The answer is a stretch of the material below, returned exactly: the line containing "-= arr[i] - M", the line containing "total is the", and all lines between.

——

-- pv_equiv track=rewrite | github.com/theabbie/leetcode | minimize-maximum-of-array.py | check
-- ===== SOURCE A (Python) =====
-- def check(arr, M):
--     n = len(arr)
--     extra = 0
--     for i in range(n):
--         if arr[i] > M:
--             if arr[i] - M > extra:
--                 return False
--             else:
--                 extra -= arr[i] - M
--         else:
--             extra += M - arr[i]
--     return True
-- ===== SOURCE B (Python) =====
-- def check(arr, M):
--     # Divide and conquer: for a segment, compute (total, peak) where total is the
--     # sum of (x - M) over the segment and peak is the max prefix sum of those
--     # deficits (including the empty prefix). The array can be leveled below M
--     # iff the peak of the whole array is <= 0.
--     def solve(seg):
--         if not seg:
--             return (0, 0)
--         if len(seg) == 1:
--             d = seg[0] - M
--             return (d, max(0, d))
--         mid = len(seg) // 2
--         ls, lp = solve(seg[:mid])
--         rs, rp = solve(seg[mid:])
--         return (ls + rs, max(lp, ls + rp))
--     return solve(arr)[1] <= 0
-- ===== Notes on version B (the rewrite author's own statement) =====
-- stated objective: alternative
-- what changed: Replaces A's left-to-right greedy slack scan with early exit by a divide-and-conquer that combines (segment sum, max prefix sum) of the M-shifted array and tests the global peak against 0 once.
import Mathlib
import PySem

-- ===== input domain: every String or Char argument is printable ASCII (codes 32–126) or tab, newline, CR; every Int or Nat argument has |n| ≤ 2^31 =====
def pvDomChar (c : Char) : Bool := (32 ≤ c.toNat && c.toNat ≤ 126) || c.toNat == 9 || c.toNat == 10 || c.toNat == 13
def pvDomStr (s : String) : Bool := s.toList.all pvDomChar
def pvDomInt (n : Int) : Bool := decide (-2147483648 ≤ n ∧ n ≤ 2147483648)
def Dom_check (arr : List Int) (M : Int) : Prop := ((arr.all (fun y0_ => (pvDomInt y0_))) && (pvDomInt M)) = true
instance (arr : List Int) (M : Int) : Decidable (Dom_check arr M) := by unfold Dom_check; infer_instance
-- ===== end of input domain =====

-- B replaces A's greedy slack scan by a divide-and-conquer combining (segment sum, max prefix sum)
-- of the M-shifted array and testing the global peak against 0 once (alternative decomposition; no speed claim).

-- ===== PORT A =====
-- A's index loop, carried as structural recursion on the list with the slack `extra`.
def checkGoA (M : Int) : List Int → Int → Bool
  | [], _ => true
  | a :: t, extra =>
    if a > M then
      if a - M > extra then false
      else checkGoA M t (extra - (a - M))
    else
      checkGoA M t (extra + (M - a))

def check (arr : List Int) (M : Int) : Bool := checkGoA M arr 0

-- ===== PORT B =====
-- B's recursive `solve`: on a segment it returns (sum of x-M, max prefix sum of those
-- deficits incl. the empty prefix), combining the two halves seg[:mid] / seg[mid:].
def solveSeg (M : Int) : List Int → Int × Int
  | [] => (0, 0)
  | [a] => (a - M, max 0 (a - M))
  | a :: b :: t =>
    let seg := a :: b :: t
    let mid := seg.length / 2
    let l := solveSeg M (seg.take mid)
    let r := solveSeg M (seg.drop mid)
    (l.1 + r.1, max l.2 (l.1 + r.2))
termination_by seg => seg.length
decreasing_by
  · simp [List.length_take]; omega
  · simp [List.length_drop]; omega

def check_alt (arr : List Int) (M : Int) : Bool := (solveSeg M arr).2 ≤ 0

-- ===== PRECONDITION & SPEC =====
def Spec_check (arr : List Int) (M : Int) (out : Bool) : Prop := out = check_alt arr M
instance (arr : List Int) (M : Int) (out : Bool) : Decidable (Spec_check arr M out) := by unfold Spec_check; infer_instance

-- ===== CLAIM (what is proved, stated in full; the proofs are below) =====
def Claim_equal_check : Prop := ∀ (arr : List Int) (M : Int), Dom_check arr M → Spec_check arr M (check arr M)

-- ===== LEMMAS AND PROOFS =====
-- Reference quantities: sum of shifted values and max prefix sum of shifted values.
def sumSh (M : Int) : List Int → Int
  | [] => 0
  | a :: t => (a - M) + sumSh M t

def maxPre (M : Int) : List Int → Int
  | [] => 0
  | a :: t => max 0 ((a - M) + maxPre M t)

theorem maxPre_nonneg (M : Int) (l : List Int) : 0 ≤ maxPre M l := by
  cases l <;> simp [maxPre]

theorem sumSh_append (M : Int) (l r : List Int) : sumSh M (l ++ r) = sumSh M l + sumSh M r := by
  induction l with
  | nil => simp [sumSh]
  | cons a t ih => simp [sumSh, ih]; ring

theorem maxPre_append (M : Int) (l r : List Int) :
    maxPre M (l ++ r) = max (maxPre M l) (sumSh M l + maxPre M r) := by
  induction l with
  | nil => have := maxPre_nonneg M r; simp [maxPre, sumSh]; omega
  | cons a t ih => simp [maxPre, sumSh, ih]; omega

theorem solveSeg_eq (M : Int) (seg : List Int) :
    solveSeg M seg = (sumSh M seg, maxPre M seg) := by
  fun_induction solveSeg M seg with
  | case1 => simp [sumSh, maxPre]
  | case2 a => simp [sumSh, maxPre]
  | case3 a b t seg mid l r ihT ihD =>
    simp only [l, r, ihT, ihD]
    have hsplit : (List.take mid seg) ++ (List.drop mid seg) = seg := List.take_append_drop _ _
    rw [← sumSh_append, ← maxPre_append, hsplit]

theorem checkGoA_eq (M : Int) (seg : List Int) : ∀ (extra : Int), 0 ≤ extra →
    checkGoA M seg extra = decide (maxPre M seg ≤ extra) := by
  induction seg with
  | nil => intro extra h; simp [checkGoA, maxPre, h]
  | cons a t ih =>
    intro extra hex
    have hP := maxPre_nonneg M t
    simp only [checkGoA, maxPre]
    by_cases h1 : a > M
    · by_cases h2 : a - M > extra
      · rw [if_pos h1, if_pos h2]
        have : ¬ (max 0 ((a - M) + maxPre M t) ≤ extra) := by omega
        simp [this]
      · rw [if_pos h1, if_neg h2, ih _ (by omega)]
        have : (max 0 ((a - M) + maxPre M t) ≤ extra) ↔ (maxPre M t ≤ extra - (a - M)) := by omega
        simp [this]
    · rw [if_neg h1, ih _ (by omega)]
      have : (max 0 ((a - M) + maxPre M t) ≤ extra) ↔ (maxPre M t ≤ extra + (M - a)) := by omega
      simp [this]

-- ===== VERDICT (by name: the statement is the Claim_ definition above) =====
theorem check_spec : Claim_equal_check := by
  intro arr M _
  unfold Spec_check check check_alt
  rw [solveSeg_eq, checkGoA_eq M arr 0 le_rfl]
-- pv_equiv track=rewrite | github.com/pypi-data/pypi-mirror-356 | packages/multipoint-model-runner/multipoint_model_runner-0.12.19-py3-none-any.whl/multipoint_model_runner/main.py | getvocabidxs
-- ===== SOURCE A (Python) =====
-- def getvocabidxs(max_chars, text, char2vocabidx):
--     text = "" if text is None else text
--     return [
--         (
--             char2vocabidx[uppercase_char]
--             if i < len(text) and (uppercase_char := text[i].upper()) in char2vocabidx
--             else char2vocabidx["|"]
--         )
--         for i in range(max_chars)
--     ]
-- ===== SOURCE B (Python) =====
-- def getvocabidxs(max_chars, text, char2vocabidx):
--     s = "" if text is None else text
--     n = max(max_chars, 0)
--     mapped = [
--         char2vocabidx[u] if (u := c.upper()) in char2vocabidx else char2vocabidx["|"]
--         for c in s[:n]
--     ]
--     k = n - len(mapped)
--     if k > 0:
--         mapped = mapped + [char2vocabidx["|"]] * k
--     return mapped
-- ===== Notes on version B (the rewrite author's own statement) =====
-- stated objective: alternative
-- what changed: B replaces A's single indexed loop over range(max_chars) (with an i < len(text) bound test inside every iteration) by two shaped passes: a direct map over the characters of the clamped slice text[:max(max_chars,0)] followed by appending a computed block of padding indices.
import Mathlib
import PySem

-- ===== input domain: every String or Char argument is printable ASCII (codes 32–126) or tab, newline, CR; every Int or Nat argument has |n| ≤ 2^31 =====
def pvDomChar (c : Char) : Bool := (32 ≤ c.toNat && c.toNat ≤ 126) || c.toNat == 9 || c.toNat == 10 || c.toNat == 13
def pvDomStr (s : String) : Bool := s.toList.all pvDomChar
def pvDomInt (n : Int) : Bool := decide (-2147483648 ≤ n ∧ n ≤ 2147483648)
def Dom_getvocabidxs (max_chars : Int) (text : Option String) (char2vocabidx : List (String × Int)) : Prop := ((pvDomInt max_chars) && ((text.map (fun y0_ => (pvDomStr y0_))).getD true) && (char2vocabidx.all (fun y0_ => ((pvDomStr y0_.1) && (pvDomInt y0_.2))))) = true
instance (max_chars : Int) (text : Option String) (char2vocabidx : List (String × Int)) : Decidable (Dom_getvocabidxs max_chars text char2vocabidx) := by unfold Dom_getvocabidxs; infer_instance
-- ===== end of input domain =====

-- B maps over the clamped slice text[:max(max_chars,0)] and then appends the padding block,
-- instead of A's indexed loop over range(max_chars); same cost, different decomposition.
-- Dict lookup (first match in the association list); Python's d[k] raises KeyError when absent:
-- the port returns the first binding, `none` when absent.
def pvLookup? (d : List (String × Int)) (k : String) : Option Int :=
  match d with
  | [] => none
  | (k', v) :: rest => if k' = k then some v else pvLookup? rest k

-- ===== PORT A =====
def getvocabidxs (max_chars : Int) (text : Option String) (char2vocabidx : List (String × Int)) : List Int :=
  let t := (text.getD "").toList
  (PySem.List.pyRange 0 max_chars 1).map (fun i =>
    -- text[i].upper(): the character is in range when the guard i < len(text) holds
    let uc : String := String.ofList [PySem.Chars.upperChar (PySem.List.pyGetD t i ' ')]
    if i < (t.length : Int) ∧ (pvLookup? char2vocabidx uc).isSome then
      (pvLookup? char2vocabidx uc).getD 0          -- char2vocabidx[uppercase_char]; KeyError excluded by the guard
    else
      (pvLookup? char2vocabidx "|").getD 0)        -- char2vocabidx["|"]; KeyError outside Pre_

-- ===== PORT B =====
def getvocabidxs_alt (max_chars : Int) (text : Option String) (char2vocabidx : List (String × Int)) : List Int :=
  let s := (text.getD "").toList
  let n : Int := max max_chars 0
  let mapped := (PySem.List.slice s none (some n)).map (fun c =>
    match pvLookup? char2vocabidx (String.ofList [PySem.Chars.upperChar c]) with
    | some v => v
    | none => (pvLookup? char2vocabidx "|").getD 0)  -- KeyError outside Pre_
  let k : Int := n - (mapped.length : Int)
  if 0 < k then mapped ++ List.replicate k.toNat ((pvLookup? char2vocabidx "|").getD 0) else mapped

-- ===== PRECONDITION & SPEC =====
-- Pre_ excludes exactly the inputs where Python A raises KeyError: a missing "|" key while
-- some position (an unmapped character of the first max_chars characters, or a padding
-- position past the end of text) actually needs the "|" fallback.  B raises there too.
def Pre_getvocabidxs (max_chars : Int) (text : Option String) (char2vocabidx : List (String × Int)) : Prop :=
  max_chars ≤ 0 ∨ "|" ∈ char2vocabidx.map Prod.fst ∨
    (max_chars ≤ ((text.getD "").toList.length : Int) ∧
      ∀ c ∈ (text.getD "").toList.take max_chars.toNat,
        String.ofList [PySem.Chars.upperChar c] ∈ char2vocabidx.map Prod.fst)
instance (max_chars : Int) (text : Option String) (char2vocabidx : List (String × Int)) : Decidable (Pre_getvocabidxs max_chars text char2vocabidx) := by unfold Pre_getvocabidxs; infer_instance
def pvWitness_getvocabidxs : Int × Option String × (List (String × Int)) := (4, some "ab", [("A", 1), ("B", 2), ("|", 0)])
def Spec_getvocabidxs (max_chars : Int) (text : Option String) (char2vocabidx : List (String × Int)) (out : List Int) : Prop := out = getvocabidxs_alt max_chars text char2vocabidx
instance (max_chars : Int) (text : Option String) (char2vocabidx : List (String × Int)) (out : List Int) : Decidable (Spec_getvocabidxs max_chars text char2vocabidx out) := by unfold Spec_getvocabidxs; infer_instance

-- ===== CLAIM (what is proved, stated in full; the proofs are below) =====
def Claim_equal_getvocabidxs : Prop := ∀ (max_chars : Int) (text : Option String) (char2vocabidx : List (String × Int)), Dom_getvocabidxs max_chars text char2vocabidx → Pre_getvocabidxs max_chars text char2vocabidx → Spec_getvocabidxs max_chars text char2vocabidx (getvocabidxs max_chars text char2vocabidx)

-- ===== LEMMAS AND PROOFS =====

-- Core shape lemma: an indexed pass g over range n, which reads t inside the bound and
-- yields pad beyond it, is the mapped prefix followed by a padding block.
theorem pv_range_map_eq_take_pad (t : List Char) (f : Char → Int) (pad : Int)
    (g : Nat → Int) (hg1 : ∀ k (h : k < t.length), g k = f t[k])
    (hg2 : ∀ k, t.length ≤ k → g k = pad) :
    ∀ n : Nat, (List.range n).map g = (t.take n).map f ++ List.replicate (n - t.length) pad := by
  intro n
  induction n with
  | zero => simp
  | succ n ih =>
    rw [List.range_succ, List.map_append, ih]
    have hmap : List.map g [n] = [g n] := by simp
    rw [hmap]
    by_cases h : n < t.length
    · have h1 : n + 1 - t.length = 0 := by omega
      have h2 : n - t.length = 0 := by omega
      rw [h1, h2, hg1 n h]
      simp only [List.replicate_zero, List.append_nil]
      rw [List.take_add_one, List.getElem?_eq_getElem h]
      simp
      rw [List.take_add_one, List.getElem?_map, List.getElem?_eq_getElem h]
      simp
    · have hle : t.length ≤ n := by omega
      rw [List.take_of_length_le hle, List.take_of_length_le (by omega)]
      have h3 : n + 1 - t.length = (n - t.length) + 1 := by omega
      rw [h3, List.replicate_succ', hg2 n hle, List.append_assoc]

theorem getvocabidxs_eq_alt (max_chars : Int) (text : Option String) (char2vocabidx : List (String × Int)) :
    getvocabidxs max_chars text char2vocabidx = getvocabidxs_alt max_chars text char2vocabidx := by
  unfold getvocabidxs getvocabidxs_alt
  set t := (text.getD "").toList with ht
  set d := char2vocabidx
  set pad := (pvLookup? d "|").getD 0 with hpad
  set f : Char → Int := fun c =>
    match pvLookup? d (String.ofList [PySem.Chars.upperChar c]) with
    | some v => v
    | none => pad with hf
  have key : (PySem.List.pyRange 0 max_chars 1).map (fun i =>
      let uc : String := String.ofList [PySem.Chars.upperChar (PySem.List.pyGetD t i ' ')]
      if i < (t.length : Int) ∧ (pvLookup? d uc).isSome then
        (pvLookup? d uc).getD 0
      else pad)
      = (t.take max_chars.toNat).map f ++ List.replicate (max_chars.toNat - t.length) pad := by
    rw [PySem.List.pyRange_one, List.map_map]
    have : max_chars.toNat = (max_chars - 0).toNat := by omega
    rw [← this]
    apply pv_range_map_eq_take_pad
    · intro k hk
      simp only [Function.comp]
      have hcast : ((0 : Int) + (k : Int)) = (k : Int) := by ring
      rw [hcast, PySem.List.pyGetD_natCast]
      have hget : t.getD k ' ' = t[k] := List.getD_eq_getElem t ' ' hk
      rw [hget]
      by_cases hs : (pvLookup? d (String.ofList [PySem.Chars.upperChar t[k]])).isSome
      · rw [if_pos ⟨by exact_mod_cast hk, hs⟩]
        rw [hf]
        simp only []
        cases hm : pvLookup? d (String.ofList [PySem.Chars.upperChar t[k]]) with
        | none => rw [hm] at hs; simp at hs
        | some v => rfl
      · rw [if_neg (by intro hc; exact hs hc.2)]
        rw [hf]
        simp only []
        cases hm : pvLookup? d (String.ofList [PySem.Chars.upperChar t[k]]) with
        | none => rfl
        | some v => rw [hm] at hs; simp at hs
    · intro k hklen
      simp only [Function.comp]
      rw [if_neg]
      intro hc
      have := hc.1
      omega
  simp only []
  rw [key]
  -- now reduce the B side
  have hslice : PySem.List.slice t none (some (max max_chars 0)) = t.take max_chars.toNat := by
    rw [PySem.List.slice_to t (show (0:Int) ≤ max max_chars 0 by omega)]
    congr 1
    omega
  rw [hslice]
  have hlen : ((t.take max_chars.toNat).map f).length = min max_chars.toNat t.length := by
    simp
  by_cases hk : 0 < max max_chars 0 - (((t.take max_chars.toNat).map f).length : Int)
  · rw [if_pos hk]
    congr 1
    congr 1
    rw [hlen] at hk ⊢
    omega
  · rw [if_neg hk]
    rw [hlen] at hk
    have : max_chars.toNat - t.length = 0 := by omega
    rw [this]
    simp

-- ===== VERDICT (by name: the statement is the Claim_ definition above) =====
theorem getvocabidxs_spec : Claim_equal_getvocabidxs := by
  intro max_chars text char2vocabidx _ _
  unfold Spec_getvocabidxs
  exact getvocabidxs_eq_alt max_chars text char2vocabidx
-- for sorted S: the j-existence of A's loop, together with the last-element check, is QA
lemma exists_iff_QA (S : List Int) (hpw : S.Pairwise (· ≤ ·)) (hne : S ≠ [])
    (hlast : S.getLast hne ≠ 0) :
    ((∃ j, 0 ≤ j ∧ ∃ h : j + 1 < S.length,
        S[j] ≠ S[j+1] ∧ S[j] = (S.length : Int) - j - 1) ↔ QA S) := by
  have hlen : 0 < S.length := List.length_pos_iff.mpr hne
  constructor
  · rintro ⟨j, -, hj, hne', hval⟩
    refine ⟨S[j], List.getElem_mem _, ?_⟩
    have hlt : S[j] < S[j+1] :=
      lt_of_le_of_ne (sorted_getElem_mono S hpw (Nat.le_succ j) hj) hne'
    have hc : S.countP (fun x => decide (S[j] < x)) = S.length - (j+1) := by
      have hca : S.countP (fun x => decide (S[j] < x))
          = (S.take (j+1)).countP (fun x => decide (S[j] < x))
            + (S.drop (j+1)).countP (fun x => decide (S[j] < x)) := by
        rw [← List.countP_append, List.take_append_drop]
      rw [hca]
      have h1 : (S.take (j+1)).countP (fun x => decide (S[j] < x)) = 0 := by
        rw [List.countP_eq_zero]
        intro x hx
        rcases List.mem_iff_getElem.mp hx with ⟨k, hk, rfl⟩
        have hk' : k < j + 1 := by simp at hk; omega
        rw [List.getElem_take]
        simp only [decide_eq_true_eq, not_lt]
        exact not_lt.mp (not_lt.mpr (sorted_getElem_mono S hpw (by omega) (by omega)))
      have h2 : (S.drop (j+1)).countP (fun x => decide (S[j] < x)) = (S.drop (j+1)).length := by
        rw [List.countP_eq_length]
        intro x hx
        rcases List.mem_iff_getElem.mp hx with ⟨k, hk, rfl⟩
        rw [List.getElem_drop]
        simp only [decide_eq_true_eq]
        exact lt_of_lt_of_le hlt (sorted_getElem_mono S hpw (by omega) (by simp at hk; omega))
      rw [h1, h2, List.length_drop]
      omega
    rw [hc, hval]
    have : j + 1 ≤ S.length := le_of_lt hj
    push_cast [Nat.cast_sub this]
    ring
  · rintro ⟨v, hv, hveq⟩
    set c := S.countP (fun x => decide (v < x)) with hcdef
    have hcle : c < S.length := by
      have hle : c ≤ S.length := List.countP_le_length
      rcases Nat.eq_or_lt_of_le hle with heq | hlt
      · exfalso
        have := List.countP_eq_length.mp heq v hv
        simp at this
      · exact hlt
    set j := S.length - 1 - c with hjdef
    have hjc : (0 < c ∧ j + 1 + c = S.length) ∨ (c = 0 ∧ j = S.length - 1) := by omega
    have hj1 : j < S.length := by omega
    -- S[j] = v
    have hSj : S[j] = v := by
      by_contra hnev
      rcases lt_or_gt_of_ne hnev with hlt | hgt
      · -- S[j] < v : all indices ≤ j are < v; count of > v limited to drop (j+1) which contains v
        have htake0 : (S.take (j+1)).countP (fun x => decide (v ≤ x)) = 0 := by
          rw [List.countP_eq_zero]
          intro x hx
          rcases List.mem_iff_getElem.mp hx with ⟨k, hk, rfl⟩
          have hk' : k < j + 1 := by simp at hk; omega
          rw [List.getElem_take]
          simp only [decide_eq_true_eq, not_le]
          exact lt_of_le_of_lt (sorted_getElem_mono S hpw (by omega) hj1) hlt
        have hcount_ge : S.countP (fun x => decide (v ≤ x)) ≤ (S.drop (j+1)).length := by
          conv_lhs => rw [← List.take_append_drop (j+1) S]
          rw [List.countP_append, htake0]
          simpa using (List.countP_le_length : (S.drop _).countP _ ≤ _)
        have hvin : S.countP (fun x => decide (v ≤ x)) ≥ c + 1 := by
          have : S.countP (fun x => decide (v ≤ x))
              = S.countP (fun x => decide (v < x)) + S.countP (fun x => decide (x = v)) := by
            rw [← countP_or_disjoint (fun x => decide (v < x)) (fun x => decide (x = v)) S
              (by intro x hx ⟨h1, h2⟩; simp at h1 h2; omega)]
            refine List.countP_congr ?_
            intro x hx
            simp only [Bool.or_eq_true, decide_eq_true_eq]
            constructor
            · intro hle
              rcases lt_or_eq_of_le hle with h | h
              · left; exact h
              · right; exact h.symm
            · rintro (h | rfl)
              · exact le_of_lt h
              · exact le_refl x
          rw [this]
          have hone : 1 ≤ S.countP (fun x => decide (x = v)) := by
            rw [List.countP_eq_length_filter]
            have hvf : v ∈ S.filter (fun x => decide (x = v)) :=
              List.mem_filter.mpr ⟨hv, by simp⟩
            exact List.length_pos_iff.mpr (List.ne_nil_of_mem hvf)
          omega
        rw [List.length_drop] at hcount_ge
        omega
      · -- v < S[j] : all indices ≥ j are > v, count ≥ length - j = c + 1
        have hdrop : (S.drop j).countP (fun x => decide (v < x)) = (S.drop j).length := by
          rw [List.countP_eq_length]
          intro x hx
          rcases List.mem_iff_getElem.mp hx with ⟨k, hk, rfl⟩
          rw [List.getElem_drop]
          simp only [decide_eq_true_eq]
          exact lt_of_lt_of_le hgt (sorted_getElem_mono S hpw (by omega) (by simp at hk; omega))
        have : c ≥ (S.drop j).length := by
          conv_lhs => rw [hcdef]
          conv_lhs => rw [← List.take_append_drop j S]
          rw [List.countP_append, hdrop]
          omega
        rw [List.length_drop] at this
        omega
    rcases hjc with ⟨hcpos, hjc⟩ | ⟨hc0, hjlast⟩
    · refine ⟨j, Nat.zero_le j, by omega, ?_, ?_⟩
      · -- S[j+1] > v
        have hj2 : j + 1 < S.length := by omega
        intro heq
        -- then all of take (j+2) is ≤ v, so c ≤ length - (j+2) < c
        have htake0 : (S.take (j+2)).countP (fun x => decide (v < x)) = 0 := by
          rw [List.countP_eq_zero]
          intro x hx
          rcases List.mem_iff_getElem.mp hx with ⟨k, hk, rfl⟩
          have hk' : k < j + 2 := by simp at hk; omega
          rw [List.getElem_take]
          simp only [decide_eq_true_eq, not_lt]
          calc S[k] ≤ S[j+1] := sorted_getElem_mono S hpw (by omega) hj2
            _ = S[j] := heq.symm
            _ = v := hSj
        have : c ≤ (S.drop (j+2)).length := by
          conv_lhs => rw [hcdef]
          conv_lhs => rw [← List.take_append_drop (j+2) S]
          rw [List.countP_append, htake0]
          simpa using (List.countP_le_length : (S.drop _).countP _ ≤ _)
        rw [List.length_drop] at this
        omega
      · rw [hSj, hveq]
        have hci : (j : Int) + 1 + (c : Int) = (S.length : Int) := by exact_mod_cast hjc
        push_cast at hci ⊢
        omega
    · -- j is the last index and c = 0: then v = 0 and getLast = 0, contradiction
      exfalso
      have : S.getLast hne = S[j] := by
        rw [List.getLast_eq_getElem]
        congr 1
        omega
      apply hlast
      rw [this, hSj, hveq, hc0]
      simp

——

* Answer to the problem
--                 extra -= arr[i] - M
--         else:
--             extra += M - arr[i]
--     return True
-- ===== SOURCE B (Python) =====
-- def check(arr, M):
--     # Divide and conquer: for a segment, compute (total, peak) where total is the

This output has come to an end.